In 2009, Fuller testified in the military commission trial of Omar Khadr. Fuller recounted that he interrogated Khadr at Bagram Airbase on October 7, 2002, three months after Khadr was captured. Fuller's report of the interview, written right after it, was introduced as evidence in the trial. The report stated that Khadr took several minutes to identify Maher Arar from a photograph. It also stated that Khadr thought he saw Arar at a Kabul, Afghanistan safe house in September and October 2001. The day after the interrogation, October 8, 2002, Arar, who had been in detention at J.F.K. airport for the past 12 days, was extraordinarily rendered to Syria.
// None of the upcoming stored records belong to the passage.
lemma crm_base_11 (level : Int) :
    crmLoop 8 1 11 level =
      if level < 11 ∨ (11:Int) ≥ 99 then 1
      else 1 + ((min (PySem.Int.bitLength (PySem.Int.floordiv level 11)) (PySem.Int.bitLength (PySem.Int.floordiv 98 11)) : Nat) : Int) := by
  have hq : PySem.Int.floordiv level 11 = level / 11 := PySem.Int.floordiv_eq_ediv_of_pos (by norm_num)
  have h98 : PySem.Int.bitLength (PySem.Int.floordiv 98 11) = 4 := by decide
  rw [hq, h98]
  by_cases r0 : level < 11
  · rw [if_pos (Or.inl r0)]
    simp [crmLoop, show ¬ (11:Int) ≤ level from by omega]
  · rw [if_neg (by omega)]
    by_cases r1 : level < 22
    · have hb : PySem.Int.bitLength (level / 11) = 1 := by
        have h1 : level / 11 = 1 := by omega
        rw [h1]; decide
      rw [hb]
      simp [crmLoop, show (11:Int) ≤ level from by omega, show ¬ (22:Int) ≤ level from by omega]
    · by_cases r2 : level < 44
      · have hb : PySem.Int.bitLength (level / 11) = 2 :=
          bitLength_eq _ 1 (by simp only [pow_succ, pow_zero, one_mul]; omega) (by simp only [pow_succ, pow_zero, one_mul]; omega)
        rw [hb]
        simp [crmLoop, show (11:Int) ≤ level from by omega, show (22:Int) ≤ level from by omega, show ¬ (44:Int) ≤ level from by omega]
      · by_cases r3 : level < 88
        · have hb : PySem.Int.bitLength (level / 11) = 3 :=
            bitLength_eq _ 2 (by simp only [pow_succ, pow_zero, one_mul]; omega) (by simp only [pow_succ, pow_zero, one_mul]; omega)
          rw [hb]
          simp [crmLoop, show (11:Int) ≤ level from by omega, show (22:Int) ≤ level from by omega, show (44:Int) ≤ level from by omega, show ¬ (88:Int) ≤ level from by omega]
        · have hb : 4 ≤ PySem.Int.bitLength (level / 11) :=
            bitLength_ge _ 3 (by simp only [pow_succ, pow_zero, one_mul]; omega)
          have hm : min (PySem.Int.bitLength (level / 11)) 4 = 4 := by omega
          rw [hm]
          simp [crmLoop, show (11:Int) ≤ level from by omega, show (22:Int) ≤ level from by omega, show (44:Int) ≤ level from by omega, show (88:Int) ≤ level from by omega]

lemma crm_base_14 (level : Int) :
    crmLoop 8 1 14 level =
      if level < 14 ∨ (14:Int) ≥ 99 then 1
      else 1 + ((min (PySem.Int.bitLength (PySem.Int.floordiv level 14)) (PySem.Int.bitLength (PySem.Int.floordiv 98 14)) : Nat) : Int) := by
  have hq : PySem.Int.floordiv level 14 = level / 14 := PySem.Int.floordiv_eq_ediv_of_pos (by norm_num)
  have h98 : PySem.Int.bitLength (PySem.Int.floordiv 98 14) = 3 := by decide
  rw [hq, h98]
  by_cases r0 : level < 14
  · rw [if_pos (Or.inl r0)]
    simp [crmLoop, show ¬ (14:Int) ≤ level from by omega]
  · rw [if_neg (by omega)]
    by_cases r1 : level < 28
    · have hb : PySem.Int.bitLength (level / 14) = 1 := by
        have h1 : level / 14 = 1 := by omega
        rw [h1]; decide
      rw [hb]
      simp [crmLoop, show (14:Int) ≤ level from by omega, show ¬ (28:Int) ≤ level from by omega]
    · by_cases r2 : level < 56
      · have hb : PySem.Int.bitLength (level / 14) = 2 :=
          bitLength_eq _ 1 (by simp only [pow_succ, pow_zero, one_mul]; omega) (by simp only [pow_succ, pow_zero, one_mul]; omega)
        rw [hb]
        simp [crmLoop, show (14:Int) ≤ level from by omega, show (28:Int) ≤ level from by omega, show ¬ (56:Int) ≤ level from by omega]
      · have hb : 3 ≤ PySem.Int.bitLength (level / 14) :=
          bitLength_ge _ 2 (by simp only [pow_succ, pow_zero, one_mul]; omega)
        have hm : min (PySem.Int.bitLength (level / 14)) 3 = 3 := by omega
        rw [hm]
        simp [crmLoop, show (14:Int) ≤ level from by omega, show (28:Int) ≤ level from by omega, show (56:Int) ≤ level from by omega]

lemma crm_base_19 (level : Int) :
    crmLoop 8 1 19 level =
      if level < 19 ∨ (19:Int) ≥ 99 then 1
      else 1 + ((min (PySem.Int.bitLength (PySem.Int.floordiv level 19)) (PySem.Int.bitLength (PySem.Int.floordiv 98 19)) : Nat) : Int) := by
  have hq : PySem.Int.floordiv level 19 = level / 19 := PySem.Int.floordiv_eq_ediv_of_pos (by norm_num)
  have h98 : PySem.Int.bitLength (PySem.Int.floordiv 98 19) = 3 := by decide
  rw [hq, h98]
  by_cases r0 : level < 19
  · rw [if_pos (Or.inl r0)]
    simp [crmLoop, show ¬ (19:Int) ≤ level from by omega]
  · rw [if_neg (by omega)]
    by_cases r1 : level < 38
    · have hb : PySem.Int.bitLength (level / 19) = 1 := by
        have h1 : level / 19 = 1 := by omega
        rw [h1]; decide
      rw [hb]
      simp [crmLoop, show (19:Int) ≤ level from by omega, show ¬ (38:Int) ≤ level from by omega]
    · by_cases r2 : level < 76
      · have hb : PySem.Int.bitLength (level / 19) = 2 :=
          bitLength_eq _ 1 (by simp only [pow_succ, pow_zero, one_mul]; omega) (by simp only [pow_succ, pow_zero, one_mul]; omega)
        rw [hb]
        simp [crmLoop, show (19:Int) ≤ level from by omega, show (38:Int) ≤ level from by omega, show ¬ (76:Int) ≤ level from by omega]
      · have hb : 3 ≤ PySem.Int.bitLength (level / 19) :=
          bitLength_ge _ 2 (by simp only [pow_succ, pow_zero, one_mul]; omega)
        have hm : min (PySem.Int.bitLength (level / 19)) 3 = 3 := by omega
        rw [hm]
        simp [crmLoop, show (19:Int) ≤ level from by omega, show (38:Int) ≤ level from by omega, show (76:Int) ≤ level from by omega]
==2009 Bronx terrorism plot==
Fuller was the FBI handler of the informant Shahed Hussain, who conspired with James Cromitie to attempt an attack on two synagogues in the Bronx in 2009. Officially, the FBI authorized Hussain to offer US$5,000 to each man participating in the plot but how much money they believed they were doing it for remains unclear. Cromitie, along with three other defendants, was convicted and sentenced to 25 years in prison. Fuller testified at the trial that the informant, Shahed Hussain, made twelve trips to a mosque in Newburgh, New York, "to attempt to interact with other individuals in other F.B.I. counterterrorism operations," and to keep his ear open for "radical Islamic thoughts." Hussain was paid $44,000 for expenses and $53,000 for his services over a three-year period.

Fuller repeatedly told Hussain to encourage Cromitie to buy an illegal gun. An email Fuller wrote suggested the reason he kept suggesting this was to have a criminal charge versus Cromitie "in our back pocket if things went south." A different email from Fuller to officials at Stewart Airport, another potential target of the plot, stated that Cromitie would be casing the airport but that he posed no danger without help from Hussain.

On June 29, 2011, US District Judge Colleen McMahon sentenced Cromitie to 25 years in prison but pointed out that the FBI played a key role in the situation. She says: "It created acts of terrorism out of his fantasies of bravado and bigotry, and then made those fantasies come true." And added: "Only the government could have made a terrorist out of Mr. Cromitie, whose buffoonery is positively Shakespearean in scope." Shahed Hussain became a much used FBI informant after his work with Fuller in this case.

In July 2023, McMahon ordered the release of Onta Williams, Laguerre Payen and David Williams, ruling that the FBI had employed unscrupulous methods to manipulate them into committing illegal acts, including using Hussain, whom McMahon described as "unsavory."